Триш больше не могла сдерживать свой страх.

Ее охватило желание немедленно выскочить на улицу, прыгнуть в машину и умчаться куда глаза глядят. Непонятно, откуда она нашла в себе мужество остаться на месте и произнести ледяным тоном:

– Сволочь. Я немедленно еду в полицию.

После этого твердой, уверенной походкой покинула здание и села в машину.

Но в полицию Триш не поехала. Только оказавшись на шоссе и миновав первый перекресток, она смогла остановиться и отсидеться, чтобы унять нервную дрожь и найти силы добраться до дома.

19

Билли смотрел телевизор, когда пришел Лейн Точнее, не смотрел. Телевизор работал, глаза мальчика не отрывались от экрана, но и звук, и изображение скользили фоном, не затрагивая сознания. Он думал про Лейна. В последнее время друг здорово изменился.

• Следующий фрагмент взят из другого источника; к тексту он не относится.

-- pv_equiv track=rewrite | github.com/bchamradova/BNXproject | src/Helpers/MatrixHelper.py | getCircularValuesFromMatrix
-- ===== SOURCE A (Python) =====
-- import math
--
-- def getCircularValuesFromMatrix(matrix):
--     size = len(matrix)
--     center = math.ceil(size/2)
--     half = math.floor(size/2)
--     for i in range(half):
--         for cell in range(0,center-i-1):
--             matrix[i][cell] = matrix[i][-1-cell] = matrix[-1-i][cell] = matrix[-1-i][-1-cell] = 0
--     return matrix
-- ===== SOURCE B (Python) =====
-- def getCircularValuesFromMatrix(matrix):
--     size = len(matrix)
--     center = (size + 1) // 2
--     for r in range(size):
--         row = matrix[r]
--         k = center - 1 - min(r, size - 1 - r)
--         L = len(row)
--         for c in range(L):
--             if min(c, L - 1 - c) < k:
--                 row[c] = 0
--     return matrix
-- ===== Notes on version B (the rewrite author's own statement) =====
-- stated objective: alternative
-- what changed: B replaces A's walk over the corner triangles with four symmetric negative-index writes per step by a single scan of all cells with one corner-distance predicate, zeroing a cell exactly when min(c, L-1-c) < ceil(size/2)-1-min(r, size-1-r); same O(size^2) cost, no negative indexing or chained assignment.
import Mathlib
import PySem

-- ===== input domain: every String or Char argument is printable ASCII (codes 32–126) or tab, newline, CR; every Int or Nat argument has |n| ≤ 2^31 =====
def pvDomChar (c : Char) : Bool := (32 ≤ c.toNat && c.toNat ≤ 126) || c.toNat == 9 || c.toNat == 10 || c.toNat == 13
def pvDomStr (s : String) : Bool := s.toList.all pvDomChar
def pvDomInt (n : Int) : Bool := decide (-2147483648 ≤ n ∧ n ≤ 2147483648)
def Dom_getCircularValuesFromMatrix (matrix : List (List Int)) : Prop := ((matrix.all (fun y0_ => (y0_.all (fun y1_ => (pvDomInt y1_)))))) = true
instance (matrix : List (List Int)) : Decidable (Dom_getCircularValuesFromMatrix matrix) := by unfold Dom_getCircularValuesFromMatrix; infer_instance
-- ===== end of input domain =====

-- B replaces A's four-symmetric-writes walk over the corner triangles by a single scan of
-- every cell with one corner-distance predicate (objective: alternative, same cost).  Both Pythons mutate
-- the argument in place the same way; the equivalence proved here is about the return value.

-- ===== PORT A =====
-- Python's `row[c] = v` with a possibly negative index c: resolves c against the row length,
-- writes if in range; out of range means IndexError in Python, excluded by Pre_ below
-- (on those inputs this port leaves the list unchanged).
-- resolution of a possibly negative Python index against a length
def pvRes (i : Int) (n : Nat) : Int := if i < 0 then i + n else i

def pvSetIdx (xs : List Int) (i : Int) (v : Int) : List Int :=
  if 0 ≤ pvRes i xs.length ∧ pvRes i xs.length < (xs.length : Int)
  then xs.set (pvRes i xs.length).toNat v else xs

-- `matrix[r][c] = v` with possibly negative r and c.
def pvSetCell (m : List (List Int)) (r c : Int) (v : Int) : List (List Int) :=
  if 0 ≤ pvRes r m.length ∧ pvRes r m.length < (m.length : Int)
  then m.set (pvRes r m.length).toNat (pvSetIdx (m.getD (pvRes r m.length).toNat []) c v) else m

def getCircularValuesFromMatrix (matrix : List (List Int)) : List (List Int) :=
  let size := matrix.length
  let center := (size + 1) / 2          -- math.ceil(size/2)
  let half := size / 2                  -- math.floor(size/2)
  (List.range half).foldl (fun m (i : Nat) =>
    (List.range (center - i - 1)).foldl (fun m (cell : Nat) =>
      let m1 := pvSetCell m (i : Int) (cell : Int) 0
      let m2 := pvSetCell m1 (i : Int) (-1 - (cell : Int)) 0
      let m3 := pvSetCell m2 (-1 - (i : Int)) (cell : Int) 0
      pvSetCell m3 (-1 - (i : Int)) (-1 - (cell : Int)) 0) m) matrix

Билли не знал конкретно, в чем дело, но изменение оказалось более глубоким и тревожным, чем можно было ожидать после разногласий в связи с тем письмом. Нет, это не просто расхождения во взглядах. Вчера они с Лейном ездили на раскопки, помогали извлекать из земли удивительно хорошо сохранившиеся предметы примитивной кухонной утвари, и Лейн вел себя – надо отдать ему должное – абсолютно как раньше. Но в его поведении появилась какая-то скрытность, непроизвольно действующая Билли на нервы. Лейн напоминал ему героя одного фильма, который в течение ряда лет убивал маленьких детей, прятал трупы у себя в подвале и терпеливо ждал подходящего момента, чтобы поведать об этом миру, гордо объявить всем и каждому о своих деяниях.

Разумеется, это совершеннейшая глупость.

Нет у Лейна подобных тайн, да и быть не может.

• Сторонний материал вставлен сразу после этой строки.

-- pv_equiv track=rewrite | github.com/statgen/fipip | tutorials/borzoi_2.py | parse_track_indices
-- ===== SOURCE A (Python) =====
-- from typing import Iterable, List, Optional, Sequence, Tuple
--
-- def parse_track_indices(spec: str, n_tracks: int = 89) -> List[int]:
--     """
--     Parse a track index spec into 0-based indices.
--     Examples:
--       "1-89"
--       "1,5,7-10,23,80-89"
--     Tracks are 1-indexed in the spec; we convert to 0-index.
--     """
--     if not spec:
--         return list(range(n_tracks))
--     out = set()
--     for part in spec.split(","):
--         part = part.strip()
--         if not part:
--             continue
--         if "-" in part:
--             a, b = part.split("-", 1)
--             a_i = int(a)
--             b_i = int(b)
--             if a_i < 1 or b_i > n_tracks or a_i > b_i:
--                 raise ValueError(f"Invalid track range: {part}")
--             out.update(range(a_i - 1, b_i))  # inclusive upper, converted to 0-based
--         else:
--             v = int(part)
--             if v < 1 or v > n_tracks:
--                 raise ValueError(f"Invalid track index: {v}")
--             out.add(v - 1)
--     return sorted(out)
-- ===== SOURCE B (Python) =====
-- from typing import List, Tuple
--
--
-- def _bounds(part: str, n_tracks: int) -> Tuple[int, int]:
--     """Parse one non-empty part into inclusive 1-based (lo, hi), validating it."""
--     part = part.strip()
--     if "-" in part:
--         a, b = part.split("-", 1)
--         lo = int(a)
--         hi = int(b)
--         if lo < 1 or hi > n_tracks or lo > hi:
--             raise ValueError(f"Invalid track range: {part}")
--     else:
--         lo = hi = int(part)
--         if lo < 1 or lo > n_tracks:
--             raise ValueError(f"Invalid track index: {lo}")
--     return lo, hi
--
--
-- def parse_track_indices(spec: str, n_tracks: int = 89) -> List[int]:
--     """
--     Parse a track index spec into 0-based indices.
--     Bounds-merge variant: a comprehension turns each non-empty part into one
--     inclusive 1-based (lo, hi) bound, the bounds are sorted by lo and a single
--     sweep emits each covered index once in increasing order -- no set and no
--     per-element dedup or sort of the indices.
--     """
--     if not spec:
--         return list(range(n_tracks))
--     bounds = [_bounds(p, n_tracks) for p in spec.split(",") if p.strip()]
--     bounds.sort(key=lambda lh: lh[0])
--     out = []
--     emitted = 0
--     for lo, hi in bounds:
--         start = max(lo - 1, emitted)
--         if hi > start:
--             out.extend(range(start, hi))
--             emitted = hi
--     return out
-- ===== Notes on version B (the rewrite author's own statement) =====
-- stated objective: alternative
-- what changed: Replaces the per-element set accumulator plus final sort of indices by a two-stage bounds pipeline: a comprehension turns each non-empty part into one inclusive 1-based (lo,hi) bound via a helper, the bounds are sorted by lo, and one watermark sweep emits each covered index once in increasing order, so no set and no per-element dedup or sort of the indices.
import Mathlib
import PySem

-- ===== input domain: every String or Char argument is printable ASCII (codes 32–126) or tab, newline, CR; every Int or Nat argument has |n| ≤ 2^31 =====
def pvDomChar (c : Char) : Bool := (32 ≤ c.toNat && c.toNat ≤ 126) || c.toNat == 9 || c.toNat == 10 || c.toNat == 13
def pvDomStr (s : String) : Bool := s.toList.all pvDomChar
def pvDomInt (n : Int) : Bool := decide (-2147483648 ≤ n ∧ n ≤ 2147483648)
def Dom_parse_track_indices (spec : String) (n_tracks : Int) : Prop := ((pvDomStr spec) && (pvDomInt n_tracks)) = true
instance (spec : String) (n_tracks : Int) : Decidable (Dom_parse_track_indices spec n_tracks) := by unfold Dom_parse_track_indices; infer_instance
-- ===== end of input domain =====

-- B replaces A's per-element set accumulator + final sort by a bounds pipeline: each non-empty
-- part becomes one inclusive 1-based (lo,hi) bound, the bounds are sorted by lo and one sweep
-- emits each covered index once in increasing order (alternative; A's raise points excluded by Pre_).

-- ===== PORT A =====
-- one loop iteration of A; the state is `none` once a ValueError has been raised
def ptiA_step (n_tracks : Int) (acc : Option (PySem.Set Int)) (part : List Char) :
    Option (PySem.Set Int) :=
  match acc with
  | none => none
  | some out =>
    let p := PySem.Chars.strip part
    if p = [] then some out
    else if PySem.Chars.isIn ['-'] p then
      match PySem.Chars.splitOnMax p ['-'] 1 with
      | [a, b] =>
        match PySem.Int.ofChars? a, PySem.Int.ofChars? b with
        | some a_i, some b_i =>
            if a_i < 1 ∨ b_i > n_tracks ∨ a_i > b_i then none  -- raise ValueError
            else some (PySem.Set.update out (PySem.List.pyRange (a_i - 1) b_i))
        | _, _ => none  -- int() raises ValueError
      | _ => none  -- unreachable: split("-",1) with "-" present yields exactly two pieces
    else
      match PySem.Int.ofChars? p with
      | some v => if v < 1 ∨ v > n_tracks then none  -- raise ValueError
                  else some (PySem.Set.add out (v - 1))
      | none => none  -- int() raises ValueError

def parse_track_indices (spec : String) (n_tracks : Int) : List Int :=
  if spec = "" then PySem.List.pyRange 0 n_tracks
  else
    match (PySem.Chars.splitOn spec.toList [',']).foldl (ptiA_step n_tracks)
        (some PySem.Set.empty) with
    | some out => PySem.List.sorted out (fun x => x)
    | none => []  -- A raises here; excluded by Pre_

-- ===== PORT B =====
-- _bounds: one non-empty part → inclusive 1-based (lo, hi); none = ValueError
def ptiB_bounds (part : List Char) (n_tracks : Int) : Option (Int × Int) :=
  let p := PySem.Chars.strip part
  if PySem.Chars.isIn ['-'] p then
    match PySem.Chars.splitOnMax p ['-'] 1 with
    | [a, b] =>
      match PySem.Int.ofChars? a, PySem.Int.ofChars? b with
      | some lo, some hi =>
          if lo < 1 ∨ hi > n_tracks ∨ lo > hi then none else some (lo, hi)
      | _, _ => none
    | _ => none  -- unreachable: split("-",1) with "-" present yields exactly two pieces
  else
    match PySem.Int.ofChars? p with
    | some lo => if lo < 1 ∨ lo > n_tracks then none else some (lo, lo)
    | none => none

-- the list comprehension [_bounds(p, n) for p in parts if p.strip()] over the filtered parts
def ptiB_collect (n_tracks : Int) : List (List Char) → Option (List (Int × Int))
  | [] => some []
  | p :: ps =>
    match ptiB_bounds p n_tracks with
    | none => none
    | some lh =>
      match ptiB_collect n_tracks ps with
      | none => none
      | some rest => some (lh :: rest)

-- the body of B's sweep loop over the sorted bounds: state = (out, emitted)
def ptiB_sweep (st : List Int × Int) (lh : Int × Int) : List Int × Int :=
  let start := if lh.1 - 1 > st.2 then lh.1 - 1 else st.2  -- max(lo - 1, emitted)
  if lh.2 > start then (st.1 ++ PySem.List.pyRange start lh.2, lh.2) else st

def parse_track_indices_alt (spec : String) (n_tracks : Int) : List Int :=
  if spec = "" then PySem.List.pyRange 0 n_tracks
  else
    match ptiB_collect n_tracks
        ((PySem.Chars.splitOn spec.toList [',']).filter
          (fun p => !(PySem.Chars.strip p).isEmpty)) with
    | some bounds =>
        ((PySem.List.sorted bounds (fun lh => lh.1)).foldl ptiB_sweep
          (([] : List Int), (0 : Int))).1
    | none => []  -- B raises here; excluded by Pre_

-- ===== PRECONDITION & SPEC =====
-- validity of one comma-separated part, exactly the checks both programs make before accepting it
def pvPartOK (n_tracks : Int) (part : List Char) : Bool :=
  let p := PySem.Chars.strip part
  if p = [] then true
  else if PySem.Chars.isIn ['-'] p then
    match PySem.Chars.splitOnMax p ['-'] 1 with
    | [a, b] =>
      match PySem.Int.ofChars? a, PySem.Int.ofChars? b with
      | some a_i, some b_i => decide (1 ≤ a_i ∧ b_i ≤ n_tracks ∧ a_i ≤ b_i)
      | _, _ => false
    | _ => false
  else
    match PySem.Int.ofChars? p with
    | some v => decide (1 ≤ v ∧ v ≤ n_tracks)
    | none => false

-- Pre_ excludes exactly the inputs where A raises ValueError (a part that is not a valid
-- integer / range, or out of the 1..n_tracks bounds); B raises there too.
def Pre_parse_track_indices (spec : String) (n_tracks : Int) : Prop :=
  spec = "" ∨ ∀ part ∈ PySem.Chars.splitOn spec.toList [','], pvPartOK n_tracks part = true
instance (spec : String) (n_tracks : Int) : Decidable (Pre_parse_track_indices spec n_tracks) := by
  unfold Pre_parse_track_indices; infer_instance

def pvWitness_parse_track_indices : String × Int := ("1,5,7-10", 89)

def Spec_parse_track_indices (spec : String) (n_tracks : Int) (out : List Int) : Prop :=
  out = parse_track_indices_alt spec n_tracks
instance (spec : String) (n_tracks : Int) (out : List Int) :
    Decidable (Spec_parse_track_indices spec n_tracks out) := by
  unfold Spec_parse_track_indices; infer_instance

-- ===== CLAIM (what is proved, stated in full; the proofs are below) =====
def Claim_equal_parse_track_indices : Prop := ∀ (spec : String) (n_tracks : Int), Dom_parse_track_indices spec n_tracks → Pre_parse_track_indices spec n_tracks → Spec_parse_track_indices spec n_tracks (parse_track_indices spec n_tracks)

-- ===== LEMMAS AND PROOFS =====

lemma pv_pyRange_pairwise (a b : Int) : (PySem.List.pyRange a b).Pairwise (· < ·) := by
  rw [PySem.List.pyRange_of_pos a b Int.one_pos]
  exact List.Pairwise.map _ (fun x y h => by omega) List.pairwise_lt_range

-- the invariant tying A's set to B's bounds list
def pvRel (out : PySem.Set Int) (bs : List (Int × Int)) (n_tracks : Int) : Prop :=
  out.Nodup ∧
  (∀ x : Int, x ∈ out ↔ ∃ lh ∈ bs, lh.1 ≤ x + 1 ∧ x + 1 ≤ lh.2) ∧
  (∀ lh ∈ bs, 1 ≤ lh.1 ∧ lh.1 ≤ lh.2 ∧ lh.2 ≤ n_tracks)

Тем не менее его друг изменился, изменился сильно, и причины этого Билли понять не мок В связи с ним Билли вспомнил о почтальоне.

И это тоже выглядело очень странно. Между ними не могло быть никакой связи – ни явной, ни тайной, тем не менее, на подсознательном уровне Билли чувствовал, что она существует, и это его пугало. Причем боялся он скорее не за своего приятеля. Боялся он за себя.

Послышался знакомый отрывистый стук в сетчатую дверь, и Билли крикнул, что дверь открыта. Появился Лейн. На нем были старые потертые джинсы и черная майка с короткими рукавами. Он изменил прическу – расчесал волосы на пробор, отчего стал выглядеть старше, взрослее.

– Привет, – поздоровался Билли.

Лейн уселся на диван. Лицо его расплылось в самодовольной ухмылке, показавшейся Билли неприятной и неестественной.

– Мать дома?

– Нет.

– Очень жаль.

Билли постарался ничем не выдать своего удивления. Когда это Лейн жалел, что его предков нет дома? Оба они старались по возможности избегать общения с родителями, утверждая тем самым собственную самостоятельность.